New Order - The Perfect Kiss (mp3)

Happy Mondays - Wrote For Luck (mp3)



Monday, August 06, 2007



Been suffering from a touch of blogger's block lately, so excuse the sporadic nature of the posts around these parts this past fortnight or so. It's been a case of starting a post, saving the draft and never getting around to finishing it a lot of the time (both here and over at No Flipping!), so at least the intent has been there.

Anyway, enough of the excuses...


Liars - Plaster Casts Of Everything (Mute)

The best Liars songs sound like the world ending in some way or another. This is very much in the literal camp. Whereas in the past they've often made the apocalypse sound like the eerie death rattle of all things, this one's a fire-and-brimstone blitzkrieg that lays waste to the Earth in spectacular fashion. All the while, Angus Andrew's creepy falsetto near-screams of the "sweet massacre of death" and other things. Drums pound, guitars rage and it all adds up to one of Liars' best singles yet. Superb.

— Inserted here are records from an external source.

-- pv_equiv track=rewrite | github.com/mcraig567/AoC | 2021/Day_18/18-a.py | get_full_right_number
-- ===== SOURCE A (Python) =====
-- def get_full_right_number(full_string, index):
-- 	number = []
-- 	for i in range(index, len(full_string)):
-- 		if full_string[i] not in ["[", "]", ","]:
-- 			number.append(full_string[i])
-- 		else:
-- 			return "".join(number)
--
-- 	return ''.join(number)
-- ===== SOURCE B (Python) =====
-- def get_full_right_number(full_string, index):
-- 	tail = full_string[index:]
-- 	end = len(tail)
-- 	for d in "[],":
-- 		pos = tail.find(d)
-- 		if pos != -1:
-- 			end = min(end, pos)
-- 	return tail[:end]
-- ===== Notes on version B (the rewrite author's own statement) =====
-- stated objective: alternative
-- what changed: B replaces A's per-character scan-and-append loop by computing the cut position directly: it slices the tail once, takes the minimum of the C-level str.find positions of the three delimiters, and returns one slice.
-- intended difference: For negative index on a string whose wrapped suffix s[index:] contains no delimiter and whose first character is not a delimiter, A's per-character negative indexing wraps past -1 back to the start and re-reads the string's prefix (e.g. A('ab',-2)='abab'), while B returns just the suffix 'ab', the intended Python slice reading of a negative start. — e.g. on get_full_right_number("ab", -2): A returns "abab", B returns "ab"
import Mathlib
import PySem

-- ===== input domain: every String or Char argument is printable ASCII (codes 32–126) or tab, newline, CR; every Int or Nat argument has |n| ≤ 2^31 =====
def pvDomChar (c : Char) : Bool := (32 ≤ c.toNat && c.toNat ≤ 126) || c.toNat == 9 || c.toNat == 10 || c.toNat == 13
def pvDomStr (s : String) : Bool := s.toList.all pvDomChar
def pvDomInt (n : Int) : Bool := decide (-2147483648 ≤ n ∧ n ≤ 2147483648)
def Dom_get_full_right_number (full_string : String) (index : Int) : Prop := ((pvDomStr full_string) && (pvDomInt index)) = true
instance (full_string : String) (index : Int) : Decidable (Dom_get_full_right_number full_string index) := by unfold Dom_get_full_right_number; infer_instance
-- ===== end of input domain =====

So, this year's Dpercussion - the last of its kind - was pretty much just like all the others. A mixed bag of bad judgement, piss-poor decisions and shite timing on both a personal and organisational level, we didn't get to see half of what we wanted to see and ended up seeing stuff that we never wanted to in the first place. Here are a few scattered thoughts on the day...

  • Norman Jay - quite clearly one of the day's biggest draws - was pretty fucking bad. Only saw a little of him but it was more than enough to draw the conclusion that he has clearly lost it. Playing in a city with a deep-rooted love of soul, funk and disco, he opted for snoozy funky house and - shock horror! - early rave. We'll be taking that MBE back, thangyewverymuch.
  • Elektrons, on the other hand, were pretty darned great. Bouncy, summery and steadfast in refusal to let the dodgy sound mix get in the way of starting the party, their set was just the tonic as the day looked like it was heading for a slide.
  • 'Trash' by The Whip seems to have been crowned the new Manchester anthem, judging by how rapturously it was received. I'm not sure how I feel about this. It's a cracking song, even better played live and you got the feeling they could have drawn it out for an hour before the crowd got bored of it. However, there's still too much of a whiff of old Manchester about it for me to get behind. It's time we forged a new identity for ourselves, not forgetting the past, just not trying in vain to relive it. Speaking of which...
  • I apologise to his friends, family and fans, but Clint Boon is a cunt. His boorish MCing of the main stage late in the day was one of the most cringeworthy things I've ever seen. You're not on the radio now so quit fucking jawing. Introducing each tune by getting the crowd to chant "Boon Army!" or saying "Does anyone want to hear The Smiths?" before dropping 'How Soon Is Now?' should be the reserve of wedding DJs. I used to enjoy going to Disco Rescue on a Saturday night because it used to be quite unpredictable and off-the-wall. His sets, along with his radio show, have become increasingly stale over the past few years and we need to consign him to the bin sooner rather than later. Maybe he can have a big "Who really is Mr Manchester?" dick-measuring competition with Dave Haslam in South one night, with the winner becoming a kind of silent Manc figurehead - a bit like the Queen - while the loser is exiled to Liverpool for all eternity? How does that sound?
  • I won't miss the scallies one bit.
  • I'm gutted that I missed Dabrye on the Sketch City stage, but my, FC Kahuna's DJ set (actually it was just Dan on his own) was a whole lot of fun. An honest-to-goodness, unpretentious electro-tech set that capped the evening off perfectly (we opted to skip the last hour in favour of necking a few ales in Briton's Protection). Sometimes that's all you need.
Elektrons - Hurry On Down (mp3)

Above photo is from here.

In other news: I'm on this week's Blog Fresh, yakking about, of all things, Elektrons. Serendipitous, don'tcha think?